Shoreditch can be regarded as the location to visit when intending to go on a shopping spree, with just about all of the stores specialising in the second-hand or independently produced. Dipping in and out of numerous places in one continuous motion, it’s also ideal if you’re new to vintage style and intrigued by the prospect of individualist clothing and accessories with a worn-in history. The Vintage Market, taking place Thursdays to Sundays down some stairs at 85 Brick Lane feels like a maze with multiple routes to head towards and sections of independent brands seeping into each other making it easy to lose a sense of direction. As well as items picked up from the past, like the classically British jackets sourced by Handsome Angus and Mrs Pie, and absorbing assortment of vinyl records, there’s garments that have been reworked with a contemporary twist: denim jackets hand painted with slogans such as ‘Beyonce for president’ (Randolph’s Range) or customised with a portrait of Frida Kahlo (Smoking Gun).

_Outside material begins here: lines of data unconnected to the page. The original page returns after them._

-- pv_equiv track=rewrite | github.com/AlinMH/C-Projects | belief-propagation/graph_utils.py | create_graph_of_cliques
-- ===== SOURCE A (Python) =====
-- def create_graph_of_cliques(maximal_cliques):
--     C = []
--
--     for c1 in maximal_cliques:
--         for c2 in maximal_cliques:
--             if c1 != c2:
--                 n_intersetions = len(set(c1).intersection(set(c2)))
--
--                 if n_intersetions > 0:
--                     C.append((c1, c2, n_intersetions))
--
--     C.sort(key=lambda c: c[2], reverse=True)
--     return C
-- ===== SOURCE B (Python) =====
-- def create_graph_of_cliques(maximal_cliques):
--     sets = [set(c) for c in maximal_cliques]
--
--     # inverted index: element -> ordered list of clique indices containing it
--     index = {}
--     for i, s in enumerate(sets):
--         for e in s:
--             index.setdefault(e, []).append(i)
--
--     # pair intersection sizes accumulated from co-occurrence lists
--     counts = {}
--     for occ in index.values():
--         for a in occ:
--             for b in occ:
--                 if b != a:
--                     counts[(a, b)] = counts.get((a, b), 0) + 1
--
--     C = []
--     for i, c1 in enumerate(maximal_cliques):
--         for j, c2 in enumerate(maximal_cliques):
--             if c1 != c2:
--                 cnt = counts.get((i, j), 0)
--                 if cnt > 0:
--                     C.append((c1, c2, cnt))
--
--     C.sort(key=lambda c: c[2], reverse=True)
--     return C
-- ===== Notes on version B (the rewrite author's own statement) =====
-- stated objective: faster
-- what changed: Instead of computing a set intersection for every ordered pair of cliques (O(n^2) intersections), B builds an inverted element-to-clique-indices index once and accumulates every pair's intersection size from the co-occurrence lists, then emits pairs in the same nested order and sorts identically.
import Mathlib
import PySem

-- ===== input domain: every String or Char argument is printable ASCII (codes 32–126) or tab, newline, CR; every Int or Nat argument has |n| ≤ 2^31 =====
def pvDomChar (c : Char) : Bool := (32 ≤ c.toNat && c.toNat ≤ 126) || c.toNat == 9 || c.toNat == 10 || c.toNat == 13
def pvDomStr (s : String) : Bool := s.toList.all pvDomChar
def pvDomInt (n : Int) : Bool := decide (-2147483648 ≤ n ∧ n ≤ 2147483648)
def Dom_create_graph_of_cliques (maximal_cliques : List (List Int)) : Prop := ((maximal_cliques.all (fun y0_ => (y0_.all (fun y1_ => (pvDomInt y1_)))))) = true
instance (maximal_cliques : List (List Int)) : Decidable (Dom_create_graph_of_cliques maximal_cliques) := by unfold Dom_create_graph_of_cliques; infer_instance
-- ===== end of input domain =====

-- B replaces A's per-pair set intersections by an inverted element→clique-indices index whose
-- co-occurrence lists accumulate all pair intersection sizes at once (objective: faster on sparsely
-- overlapping cliques; equal return value proved below).

-- ===== PORT A =====
def create_graph_of_cliques (maximal_cliques : List (List Int)) : List (List Int × List Int × Int) :=
  let C : List (List Int × List Int × Int) :=
    maximal_cliques.foldl (fun C c1 =>
      maximal_cliques.foldl (fun C c2 =>
        if c1 ≠ c2 then
          let n_intersetions := PySem.Set.len (PySem.Set.inter (PySem.Set.ofList c1) (PySem.Set.ofList c2))
          if n_intersetions > 0 then C ++ [(c1, c2, n_intersetions)] else C
        else C) C) []
  PySem.List.sorted C (fun c => c.2.2) true

-- ===== PORT B =====
-- B's pipeline stages (named helpers; Source B computes them in sequence in one function body)
def pvAltSets (maximal_cliques : List (List Int)) : List (PySem.Set Int) :=
  maximal_cliques.map (fun c => PySem.Set.ofList c)

def pvAltIndex (sets : List (PySem.Set Int)) : PySem.Dict Int (List Int) :=
  (PySem.List.enumerate sets).foldl (fun d p =>
    p.2.foldl (fun d e => d.modify e [] (fun l => l ++ [p.1])) d) PySem.Dict.empty

def pvAltCounts (index : PySem.Dict Int (List Int)) : PySem.Dict (Int × Int) Int :=
  index.values.foldl (fun d occ =>
    occ.foldl (fun d a =>
      occ.foldl (fun d b =>
        if b ≠ a then d.modify (a, b) 0 (fun x => x + 1) else d) d) d) PySem.Dict.empty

ATIKA, previously called BLITZ is a two storey (ground floor and basement) concept store at the end of Hanbury street. Upon arrival, it’s spacious and understatedly glossy: fairy lights strung across the walls, fashion editorials stuck up for decoration, selections of books, magazines, and comics for sale, and a nail bar and seating area with sofas bringing a laid-back homely feel. Vintage Basement on the other hand, at 7 Cheshire Street, features a £10-and-less lower ground floor with a disco ball hanging from the ceiling for a retro feel, perfect for picking up an oversized top, plaid shirt, or 80s’ blouse at a low cost. There’s also Absolute Vintage, holding a bounteous selection of shoes, and Hunky Dory Vintage with its 1940s- 1970s clothing sourced from Italy, France, and UK tightly packed within a cute wood panelled exterior.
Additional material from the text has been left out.